-- pv_equiv track=rewrite | github.com/cwjwudi/br-mysql-connector | Python/SqlRepeater.py | extract_values_suffix
-- ===== SOURCE A (Python) =====
-- def extract_values_suffix(s, n):
--     """
--     查找字符串中所有'VALUES'后面的n个字符，并将它们拼接起来返回。
--     如果未找到'VALUES'或后面不足n个字符，则跳过该部分。
--     """
--     result = []
--     idx = s.find('VALUES')
--     while idx != -1:
--         start = idx + len('VALUES')
--         if start + n <= len(s):
--             result.append(s[start:start+n])
--         idx = s.find('VALUES', start)
--     return ''.join(result)
-- ===== SOURCE B (Python) =====
-- def extract_values_suffix(s, n):
--     L = len(s)
--     parts = [s[i + 6:i + 6 + n] for i in range(L)
--              if s.startswith('VALUES', i) and i + 6 + n <= L]
--     return ''.join(parts)
-- ===== Notes on version B (the rewrite author's own statement) =====
-- stated objective: alternative
-- what changed: Replaces find's jump-and-resume while loop (mutating index state) with a single stateless comprehension that tests every position with startswith and joins the qualifying slices; correct because 'VALUES' cannot overlap itself.
import Mathlib
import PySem

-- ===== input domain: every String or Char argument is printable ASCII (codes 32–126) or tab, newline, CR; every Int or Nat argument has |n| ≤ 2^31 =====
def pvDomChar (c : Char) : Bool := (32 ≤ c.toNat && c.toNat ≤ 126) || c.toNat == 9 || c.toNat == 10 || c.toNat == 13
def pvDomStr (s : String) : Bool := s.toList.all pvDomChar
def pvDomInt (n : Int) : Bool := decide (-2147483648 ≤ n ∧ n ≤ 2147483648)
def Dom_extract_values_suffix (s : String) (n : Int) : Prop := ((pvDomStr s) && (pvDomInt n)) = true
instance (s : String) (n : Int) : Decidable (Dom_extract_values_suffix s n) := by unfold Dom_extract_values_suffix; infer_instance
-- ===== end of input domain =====

-- B replaces A's find-driven jump-and-resume while loop by a stateless single pass that tests
-- every position with startswith and joins the qualifying slices (objective: alternative).


-- the literal 'VALUES'
def pvVALUES : List Char := ['V', 'A', 'L', 'U', 'E', 'S']

-- ===== PORT A =====
-- A's while loop, made total by a fuel parameter (fuel = len(s)+1 always suffices: each
-- iteration either stops or moves `start` at least 6 positions right while start ≤ len(s)).
def pvLoopA (s : List Char) (n : Int) : Nat → Int → List (List Char)
  | 0, _ => []
  | fuel + 1, idx =>
    if idx = -1 then []
    else
      -- start = idx + len('VALUES')
      let start := idx + 6
      (if start + n ≤ (s.length : Int) then
          [PySem.List.slice s (some start) (some (start + n))]   -- result.append(s[start:start+n])
        else [])
        ++ pvLoopA s n fuel (PySem.Chars.findFrom s pvVALUES start)  -- idx = s.find('VALUES', start)

def extract_values_suffix (s : String) (n : Int) : String :=
  String.ofList
    (PySem.Chars.join []
      (pvLoopA s.toList n (s.toList.length + 1) (PySem.Chars.find s.toList pvVALUES)))

-- ===== PORT B =====
-- Source B: parts = [s[i+6:i+6+n] for i in range(L) if s.startswith('VALUES', i) and i+6+n <= L]
-- (s.startswith(p, i) with 0 ≤ i < len(s) is exactly `startswith (s.drop i) p`)
def extract_values_suffix_alt (s : String) (n : Int) : String :=
  let cs := s.toList
  let L := cs.length
  String.ofList
    (PySem.Chars.join []
      (((List.range L).filter (fun i =>
            PySem.Chars.startswith (cs.drop i) pvVALUES && decide ((i : Int) + 6 + n ≤ (L : Int)))).map
        (fun i => PySem.List.slice cs (some ((i : Int) + 6)) (some ((i : Int) + 6 + n)))))

-- ===== PRECONDITION & SPEC =====
def Spec_extract_values_suffix (s : String) (n : Int) (out : String) : Prop := out = extract_values_suffix_alt s n
instance (s : String) (n : Int) (out : String) : Decidable (Spec_extract_values_suffix s n out) := by unfold Spec_extract_values_suffix; infer_instance

-- ===== CLAIM (what is proved, stated in full; the proofs are below) =====
def Claim_equal_extract_values_suffix : Prop := ∀ (s : String) (n : Int), Dom_extract_values_suffix s n → Spec_extract_values_suffix s n (extract_values_suffix s n)

-- ===== LEMMAS AND PROOFS =====

-- B's per-index pipeline over an arbitrary index list (proof-side abbreviation)
def pvSeg (cs : List Char) (n : Int) (l : List Nat) : List (List Char) :=
  (l.filter (fun i =>
      PySem.Chars.startswith (cs.drop i) pvVALUES && decide ((i : Int) + 6 + n ≤ (cs.length : Int)))).map
    (fun i => PySem.List.slice cs (some ((i : Int) + 6)) (some ((i : Int) + 6 + n)))

lemma pvSeg_append (cs : List Char) (n : Int) (l₁ l₂ : List Nat) :
    pvSeg cs n (l₁ ++ l₂) = pvSeg cs n l₁ ++ pvSeg cs n l₂ := by
  simp [pvSeg, List.filter_append]

lemma pvSeg_nil_of_no_match (cs : List Char) (n : Int) (l : List Nat)
    (h : ∀ i ∈ l, ¬ pvVALUES <+: cs.drop i) : pvSeg cs n l = [] := by
  have : l.filter (fun i =>
      PySem.Chars.startswith (cs.drop i) pvVALUES && decide ((i : Int) + 6 + n ≤ (cs.length : Int))) = [] := by
    rw [List.filter_eq_nil_iff]
    intro i hi
    simp only [Bool.and_eq_true, not_and]
    intro hs
    exact absurd ((PySem.Chars.startswith_iff _ _).mp hs) (h i hi)
  simp [pvSeg, this]

-- 'VALUES' has no self-overlap: a match at j excludes matches at j+1 … j+5.
lemma pv_no_overlap (cs : List Char) (j i : Nat)
    (h2 : pvVALUES <+: cs.drop j) (hji : j < i) (hi6 : i < j + 6) :
    ¬ pvVALUES <+: cs.drop i := by
  obtain ⟨t, ht⟩ := h2
  have hdrop : cs.drop i = pvVALUES.drop (i - j) ++ t := by
    have : cs.drop i = (cs.drop j).drop (i - j) := by
      rw [List.drop_drop]; congr 1; omega
    rw [this, ← ht, List.drop_append_of_le_length (by simp [pvVALUES]; omega)]
  intro hpre
  obtain ⟨u, hu⟩ := hpre
  rw [hdrop] at hu
  have hd1 : 1 ≤ i - j := by omega
  have hd5 : i - j ≤ 5 := by omega
  have hhead := congrArg List.head? hu
  interval_cases h : (i - j) <;> simp [pvVALUES] at hhead
  -- each case: head of V.drop d ++ t is a literal ≠ 'V'

-- Main invariant: A's loop resumed at `start` produces exactly B's parts for indices ≥ start.
lemma pv_main (cs : List Char) (n : Int) :
    ∀ (fuel start : Nat), start ≤ cs.length → cs.length < fuel + start →
      pvLoopA cs n fuel (PySem.Chars.findFrom cs pvVALUES (start : Int)) =
        pvSeg cs n (List.range' start (cs.length - start)) := by
  intro fuel
  induction fuel with
  | zero => intro start h1 h2; omega
  | succ fuel ih =>
    intro start h1 h2
    by_cases hf : PySem.Chars.findFrom cs pvVALUES (start : Int) = -1
    · rw [hf]
      have hnin : ¬ pvVALUES <:+: cs.drop start :=
        (PySem.Chars.findFrom_natCast_eq_neg_one_iff cs pvVALUES start h1).mp hf
      rw [pvSeg_nil_of_no_match]
      · simp [pvLoopA]
      · intro i hi hpre
        have hsi : start ≤ i := (List.mem_range'_1.mp hi).1
        have : cs.drop i <:+ cs.drop start := by
          have : cs.drop i = (cs.drop start).drop (i - start) := by
            rw [List.drop_drop]; congr 1; omega
          rw [this]; exact List.drop_suffix _ _
        exact hnin (hpre.isInfix.trans this.isInfix)
    · obtain ⟨hge, hpre, hmin⟩ := PySem.Chars.findFrom_natCast_spec cs pvVALUES start h1 hf
      set f := PySem.Chars.findFrom cs pvVALUES (start : Int) with hfdef
      set j := f.toNat with hjdef
      have hf0 : 0 ≤ f := le_trans (by exact_mod_cast Int.natCast_nonneg start) hge
      have hfj : f = (j : Int) := by omega
      have hsj : start ≤ j := by omega
      have hj6 : j + 6 ≤ cs.length := by
        have := hpre.length_le
        simp [pvVALUES, List.length_drop] at this
        omega
      -- unfold one iteration of A's loop
      have hstep :
          pvLoopA cs n (fuel + 1) f =
            (if (j : Int) + 6 + n ≤ (cs.length : Int) then
                [PySem.List.slice cs (some ((j : Int) + 6)) (some ((j : Int) + 6 + n))]
              else [])
              ++ pvLoopA cs n fuel (PySem.Chars.findFrom cs pvVALUES ((j : Int) + 6)) := by
        rw [pvLoopA, if_neg hf, hfj]
      rw [hstep]
      -- B side: split the index range at j and j+6
      have hsplit : List.range' start (cs.length - start) =
          (List.range' start (j - start) ++ List.range' j 6) ++ List.range' (j + 6) (cs.length - (j + 6)) := by
        rw [List.append_assoc]
        have e1 : List.range' j 6 ++ List.range' (j + 6) (cs.length - (j + 6)) =
            List.range' j (cs.length - j) := by
          have h := @List.range'_append j 6 (cs.length - (j + 6)) 1
          simp only [one_mul] at h
          rw [h]; congr 1; omega
        rw [e1]
        have h := @List.range'_append start (j - start) (cs.length - j) 1
        simp only [one_mul] at h
        rw [show start + (j - start) = j by omega] at h
        rw [h]; congr 1; omega
      rw [hsplit, pvSeg_append, pvSeg_append]
      -- indices in [start, j): no match (minimality of find)
      have hseg1 : pvSeg cs n (List.range' start (j - start)) = [] := by
        apply pvSeg_nil_of_no_match
        intro i hi
        obtain ⟨ha, hb⟩ := List.mem_range'_1.mp hi
        exact hmin i ha (by omega)
      -- indices in [j, j+6): the match at j, then 5 overlap-free positions
      have hseg2 : pvSeg cs n (List.range' j 6) =
          (if (j : Int) + 6 + n ≤ (cs.length : Int) then
              [PySem.List.slice cs (some ((j : Int) + 6)) (some ((j : Int) + 6 + n))]
            else []) := by
        have e2 : List.range' j 6 = j :: List.range' (j + 1) 5 := by
          simp [List.range'_succ]
        rw [e2]
        have htail : pvSeg cs n (List.range' (j + 1) 5) = [] := by
          apply pvSeg_nil_of_no_match
          intro i hi
          obtain ⟨ha, hb⟩ := List.mem_range'_1.mp hi
          exact pv_no_overlap cs j i hpre (by omega) (by omega)
        have hsw : PySem.Chars.startswith (cs.drop j) pvVALUES = true :=
          (PySem.Chars.startswith_iff _ _).mpr hpre
        by_cases hc : (j : Int) + 6 + n ≤ (cs.length : Int)
        · rw [if_pos hc]
          have : pvSeg cs n (j :: List.range' (j + 1) 5) =
              PySem.List.slice cs (some ((j : Int) + 6)) (some ((j : Int) + 6 + n)) ::
                pvSeg cs n (List.range' (j + 1) 5) := by
            simp [pvSeg, hsw, hc]
          rw [this, htail]
        · rw [if_neg hc]
          have : pvSeg cs n (j :: List.range' (j + 1) 5) = pvSeg cs n (List.range' (j + 1) 5) := by
            simp [pvSeg, hsw, hc]
          rw [this, htail]
      -- indices ≥ j+6: the recursive call, by IH
      have hrec : pvLoopA cs n fuel (PySem.Chars.findFrom cs pvVALUES ((j : Int) + 6)) =
          pvSeg cs n (List.range' (j + 6) (cs.length - (j + 6))) := by
        have : ((j : Int) + 6) = ((j + 6 : Nat) : Int) := by push_cast; ring
        rw [this]
        exact ih (j + 6) hj6 (by omega)
      rw [hseg1, hseg2, hrec]
      simp

-- ===== VERDICT (by name: the statement is the Claim_ definition above) =====
theorem extract_values_suffix_spec : Claim_equal_extract_values_suffix := by
  intro s n _
  unfold Spec_extract_values_suffix extract_values_suffix extract_values_suffix_alt
  have hfind : PySem.Chars.findFrom s.toList pvVALUES ((0 : Nat) : Int) =
      PySem.Chars.find s.toList pvVALUES := by
    rw [Nat.cast_zero, PySem.Chars.findFrom_zero]
  rw [← hfind, pv_main s.toList n (s.toList.length + 1) 0 (Nat.zero_le _) (by omega)]
  simp [pvSeg, List.range_eq_range']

TASK BRIEF>
Restate, word for word, the final stretch of the entries above: the line containing "have hfind : PySem.Chars.findFrom" and every line after it, up to and including the last.

RESPONSE TO THIS TASK>
  have hfind : PySem.Chars.findFrom s.toList pvVALUES ((0 : Nat) : Int) =
      PySem.Chars.find s.toList pvVALUES := by
    rw [Nat.cast_zero, PySem.Chars.findFrom_zero]
  rw [← hfind, pv_main s.toList n (s.toList.length + 1) 0 (Nat.zero_le _) (by omega)]
  simp [pvSeg, List.range_eq_range']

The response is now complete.